Ora la vera ultima battaglia

Giuliano Ferrara

Prima di tutto, quelli di Radio Radicale mi devono telefonare lunedì mattina per beccarsi mille euretti personali miei e un gigantesco invito a cena se non siano in sciopero della fame e della sete. Pannella è un colosso dai mille piedi, oltre che un famoso stronzo. A proposito di colossi un po' stronzi, ecco che Berlusconi, l'Amor nostro e anche il Cav. e anche un eroe popolare troppo brodoso, ce l'ha fatta ancora una volta, e alla grande, valendosi dell'organizzazione fidata di cui si circonda a giusto titolo: 316 maggioranza assoluta, l'Aventino non è nemmeno una tigre di carta, è un gattino di peluche.
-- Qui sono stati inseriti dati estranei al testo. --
-- pv_equiv track=rewrite | github.com/WenyueDai/Design_Cap_with_RF_MPNN_Chai | 5_Pipeline_r1_extenlen_25_40/step2_filter_s2_move.py | determine_glycine_caps
-- ===== SOURCE A (Python) =====
-- def determine_glycine_caps(sequence):
--     n_cap_len, c_cap_len = 0, 0
--     # Detect N cap (continuous glycine residues at the start)
--     for i, res in enumerate(sequence):
--         if res == 'G':
--             n_cap_len += 1
--         else:
--             break
--     # Detect C cap (continuous glycine residues at the end)
--     for i in range(len(sequence) - 1, -1, -1):
--         if sequence[i] == 'G':
--             c_cap_len += 1
--         else:
--             break
--     return n_cap_len, c_cap_len
-- ===== SOURCE B (Python) =====
-- def determine_glycine_caps(sequence):
--     # Find positions of all non-glycine residues; the caps are determined by
--     # the first and last such positions (index arithmetic, no break-loops).
--     non_g = [i for i, res in enumerate(sequence) if res != 'G']
--     if not non_g:
--         return len(sequence), len(sequence)
--     return non_g[0], len(sequence) - 1 - non_g[-1]
-- ===== Notes on version B (the rewrite author's own statement) =====
-- stated objective: alternative
-- what changed: Instead of counting glycines with two break-loops from each end, B collects the indices of all non-glycine residues in one enumeration pass and derives both cap lengths by index arithmetic from the first and last such index (both equal len(sequence) when there is none).
import Mathlib
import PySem

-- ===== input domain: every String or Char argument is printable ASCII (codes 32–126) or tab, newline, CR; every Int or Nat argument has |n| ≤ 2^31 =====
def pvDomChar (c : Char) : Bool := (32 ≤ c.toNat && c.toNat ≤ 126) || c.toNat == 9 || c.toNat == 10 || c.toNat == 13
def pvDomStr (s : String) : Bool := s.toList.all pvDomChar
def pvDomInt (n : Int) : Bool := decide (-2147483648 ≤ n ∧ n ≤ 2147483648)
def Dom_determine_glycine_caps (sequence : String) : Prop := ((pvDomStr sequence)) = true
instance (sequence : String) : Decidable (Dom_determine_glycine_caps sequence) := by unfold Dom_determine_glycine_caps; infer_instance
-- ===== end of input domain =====

-- B derives both caps from the first and last non-glycine index found in one enumeration pass,
-- instead of A's two break-loops counting glycines from each end; objective: alternative.

-- ===== PORT A =====
-- A's forward loop: count 'G' from the head, break at the first non-'G'.
def pvCapCount : List Char → Int
  | [] => 0
  | c :: cs => if c = 'G' then 1 + pvCapCount cs else 0

-- the backward loop scans indices len-1 … 0 with the same break logic, i.e. the forward loop on the reversed list
def determine_glycine_caps (sequence : String) : Int × Int :=
  (pvCapCount sequence.toList, pvCapCount sequence.toList.reverse)

-- ===== PORT B =====
def determine_glycine_caps_alt (sequence : String) : Int × Int :=
  let l := sequence.toList
  let nonG := ((PySem.List.enumerate l 0).filter (fun p => p.2 != 'G')).map (·.1)
  match nonG.head?, nonG.getLast? with
  | some i, some j => (i, (l.length : Int) - 1 - j)
  | _, _ => ((l.length : Int), (l.length : Int))

-- ===== PRECONDITION & SPEC =====
def Spec_determine_glycine_caps (sequence : String) (out : Int × Int) : Prop := out = determine_glycine_caps_alt sequence
instance (sequence : String) (out : Int × Int) : Decidable (Spec_determine_glycine_caps sequence out) := by unfold Spec_determine_glycine_caps; infer_instance

-- ===== CLAIM (what is proved, stated in full; the proofs are below) =====
def Claim_equal_determine_glycine_caps : Prop := ∀ (sequence : String), Dom_determine_glycine_caps sequence → Spec_determine_glycine_caps sequence (determine_glycine_caps sequence)

-- ===== LEMMAS AND PROOFS =====
-- the non-glycine index list B builds, with an arbitrary enumeration start for the inductions
def pvNonG (l : List Char) (s : Int) : List Int :=
  ((PySem.List.enumerate l s).filter (fun p => p.2 != 'G')).map (·.1)

theorem pvNonG_nil (s : Int) : pvNonG [] s = [] := by
  simp [pvNonG, PySem.List.enumerate_nil]

theorem pvNonG_cons (c : Char) (cs : List Char) (s : Int) :
    pvNonG (c :: cs) s = if c = 'G' then pvNonG cs (s + 1) else s :: pvNonG cs (s + 1) := by
  by_cases h : c = 'G' <;> simp [pvNonG, PySem.List.enumerate_cons, h]

theorem pvNonG_append_singleton (xs : List Char) (x : Char) (s : Int) :
    pvNonG (xs ++ [x]) s =
      pvNonG xs s ++ (if x = 'G' then [] else [s + xs.length]) := by
  by_cases h : x = 'G' <;>
    simp [pvNonG, PySem.List.enumerate_append, PySem.List.enumerate_cons,
      PySem.List.enumerate_nil, h]

-- A's head count is the first non-glycine index (shifted by the start), or the length
theorem pvCapCount_head (l : List Char) (s : Int) :
    pvCapCount l = (match (pvNonG l s).head? with
      | some i => i - s
      | none => (l.length : Int)) := by
  induction l generalizing s with
  | nil => simp [pvCapCount, pvNonG_nil]
  | cons c cs ih =>
    by_cases h : c = 'G'
    · rw [pvNonG_cons, if_pos h]
      rcases h' : (pvNonG cs (s + 1)).head? with _ | i <;>
        simp [pvCapCount, h, ih (s + 1), h'] <;> ring
    · simp [pvCapCount, h, pvNonG_cons]

-- A's tail count is determined by the last non-glycine index, or the length
theorem pvCapCount_last (l : List Char) (s : Int) :
    pvCapCount l.reverse = (match (pvNonG l s).getLast? with
      | some j => s + (l.length : Int) - 1 - j
      | none => (l.length : Int)) := by
  induction l using List.reverseRecOn with
  | nil => simp [pvCapCount, pvNonG_nil]
  | append_singleton xs x ih =>
    rw [pvNonG_append_singleton]
    by_cases h : x = 'G'
    · rw [if_pos h, List.append_nil]
      rcases h' : (pvNonG xs s).getLast? with _ | j <;>
        simp [List.reverse_append, pvCapCount, h, ih, h'] <;> ring
    · rw [if_neg h]
      simp [List.reverse_append, pvCapCount, h, List.getLast?_append]
      ring

-- ===== VERDICT (by name: the statement is the Claim_ definition above) =====
theorem determine_glycine_caps_spec : Claim_equal_determine_glycine_caps := by
  intro seq _
  unfold Spec_determine_glycine_caps determine_glycine_caps determine_glycine_caps_alt
  show _ = (match (pvNonG seq.toList 0).head?, (pvNonG seq.toList 0).getLast? with
    | some i, some j => (i, (seq.toList.length : Int) - 1 - j)
    | _, _ => ((seq.toList.length : Int), (seq.toList.length : Int)))
  rw [pvCapCount_head seq.toList 0, pvCapCount_last seq.toList 0]
  rcases hng : pvNonG seq.toList 0 with _ | ⟨a, rest⟩
  · simp
  · have h2 := List.getLast?_eq_some_getLast (l := a :: rest) (by simp)
    simp [h2]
    Prima di tutto, quelli di Radio Radicale mi devono telefonare lunedì mattina per beccarsi mille euretti personali miei e un gigantesco invito a cena se non siano in sciopero della fame e della sete. Pannella è un colosso dai mille piedi, oltre che un famoso stronzo. A proposito di colossi un po' stronzi, ecco che Berlusconi, l'Amor nostro e anche il Cav. e anche un eroe popolare troppo brodoso, ce l'ha fatta ancora una volta, e alla grande, valendosi dell'organizzazione fidata di cui si circonda a giusto titolo: 316 maggioranza assoluta, l'Aventino non è nemmeno una tigre di carta, è un gattino di peluche.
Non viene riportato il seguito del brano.